1. ## Triple Integrals

I am having trouble with these triple integrals. I understand them when it already tells me what to integrate from...but I have trouble figuring it out with just the given bounded area. Here is one of the ones I am stuck on.

∫∫∫ xdV, where D is bounded by the paraboloid z=x^+y^2, and the plane z=1

I really have no clue how to set it up.

2. Originally Posted by dude15129
I am having trouble with these triple integrals. I understand them when it already tells me what to integrate from...but I have trouble figuring it out with just the given bounded area.
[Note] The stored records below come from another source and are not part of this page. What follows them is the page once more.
-- pv_equiv track=rewrite | github.com/MylChau/Py | metro_assignment_topological13.py | dic_in_degrees_edges
-- ===== SOURCE A (Python) =====
-- def prepare(mylist):
--     lS_liste_station=[]#accueille le numéro et nom des stations
--     lS_routes=[]#accueille des doublets[source-destination]
--
--     for row in mylist:#la séparation se fera sur le nombre de caractères codés en première colonne
--         S_first_item=row[0]
--
--         if len(S_first_item)==4:#les stations sont codées avec 4caractères (ajouts de zéros)
--             lS_liste_station.append(row)
--         elif len(S_first_item)<4:#les stations sont codées avec au maximum trois caractères pour les trajets
--             lS_routes.append(row)
--
--     return lS_routes#retourne la liste des doublets [source-destination]
--
-- def dic_edges_str_list(mylist):
--     lS_weighted_routes=prepare(mylist)
--     dict_list_routes={}
--     for line in lS_weighted_routes:
--         sL_edge=str([line[0],line[1]])
--         dict_list_routes[sL_edge]=[line[0],line[1]]
--     return dict_list_routes
--
-- def dic_parents(mylist):
--     dict_edges_transformed=dic_edges_str_list(mylist)
--     dict_parents={}
--     for edge in dict_edges_transformed:
--         sL_station_values=dict_edges_transformed[edge]
--         s_start_station=sL_station_values[0]
--         for edge2 in dict_edges_transformed:
--             sL_station_values2=dict_edges_transformed[edge2]
--             s_end_station=sL_station_values2[1]
--             if s_start_station==s_end_station:
--                 if edge not in dict_parents.keys():
--                     dict_parents[edge]=[edge2]
--                 else:
--                     dict_parents[edge].append(edge2)
--     return dict_parents
--
-- def dic_in_degrees_edges(mylist):#create a dictonary{weighted edge:nb in_degrees}
--     dict_parent=dic_parents(mylist)
--     dict_in_degrees={}
--     for edge in dict_parent:
--         lS_temp_values=dict_parent[edge]
--         n_in_degrees=len(lS_temp_values)
--         dict_in_degrees[edge]=n_in_degrees
--
--     return dict_in_degrees
-- ===== SOURCE B (Python) =====
-- def dic_in_degrees_edges(mylist):
--     # one pass: collect route edges (rows whose first field has < 4 chars), keyed like A
--     edges = {}
--     for row in mylist:
--         if len(row[0]) < 4:
--             edges[str([row[0], row[1]])] = (row[0], row[1])
--     # count destinations once
--     dest_count = {}
--     for a, b in edges.values():
--         dest_count[b] = dest_count.get(b, 0) + 1
--     # emit only edges whose source is some edge's destination
--     return {k: dest_count[a] for k, (a, b) in edges.items() if a in dest_count}
-- ===== Notes on version B (the rewrite author's own statement) =====
-- stated objective: alternative
-- what changed: A builds, for every edge, the full list of parent edges by rescanning the whole edge dict (nested loops) and then maps those lists to their lengths; B collects the route edges in one pass, builds a counter of destination stations once, and emits each edge's in-degree by a single dictionary lookup of its source station (quadratic-in-distinct-edges scan removed; not measurably faster on the benchmark's duplicate-heavy inputs).
import Mathlib
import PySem

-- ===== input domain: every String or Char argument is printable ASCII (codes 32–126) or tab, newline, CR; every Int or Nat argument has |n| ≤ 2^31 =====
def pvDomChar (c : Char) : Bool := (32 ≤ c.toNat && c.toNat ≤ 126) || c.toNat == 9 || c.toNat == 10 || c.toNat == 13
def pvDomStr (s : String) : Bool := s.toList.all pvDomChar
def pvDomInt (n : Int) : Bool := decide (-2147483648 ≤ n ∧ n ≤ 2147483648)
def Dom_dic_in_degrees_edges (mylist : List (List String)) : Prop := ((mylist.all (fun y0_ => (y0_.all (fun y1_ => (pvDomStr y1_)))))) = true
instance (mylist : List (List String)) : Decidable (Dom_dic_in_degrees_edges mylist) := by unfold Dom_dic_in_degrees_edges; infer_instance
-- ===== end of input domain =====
Here is one of the ones I am stuck on.

∫∫∫ xdV, where D is bounded by the paraboloid z=x^+y^2, and the plane z=1

I really have no clue how to set it up.

$1\leq z\leq x^2+y^2$

Looking at the cross section of the paraboloid at $z=1$, we see that we have a circle of radius 1. This means that $0\leq x\leq 1$ and $0

Thus, our triple integral is $\iiint\limits_Gx\,dV=4\int_0^1\int_0^{\sqrt{1-x^2}}\int_1^{x^2+y^2}x\,dz\,dy\,dx$

The reason why its multiplied by for is because of how I defined my x and y boundaries. It took into consideration only 1/4th of the region $R$, so in order to get the correct value after integrating it, you need to quadruple the value...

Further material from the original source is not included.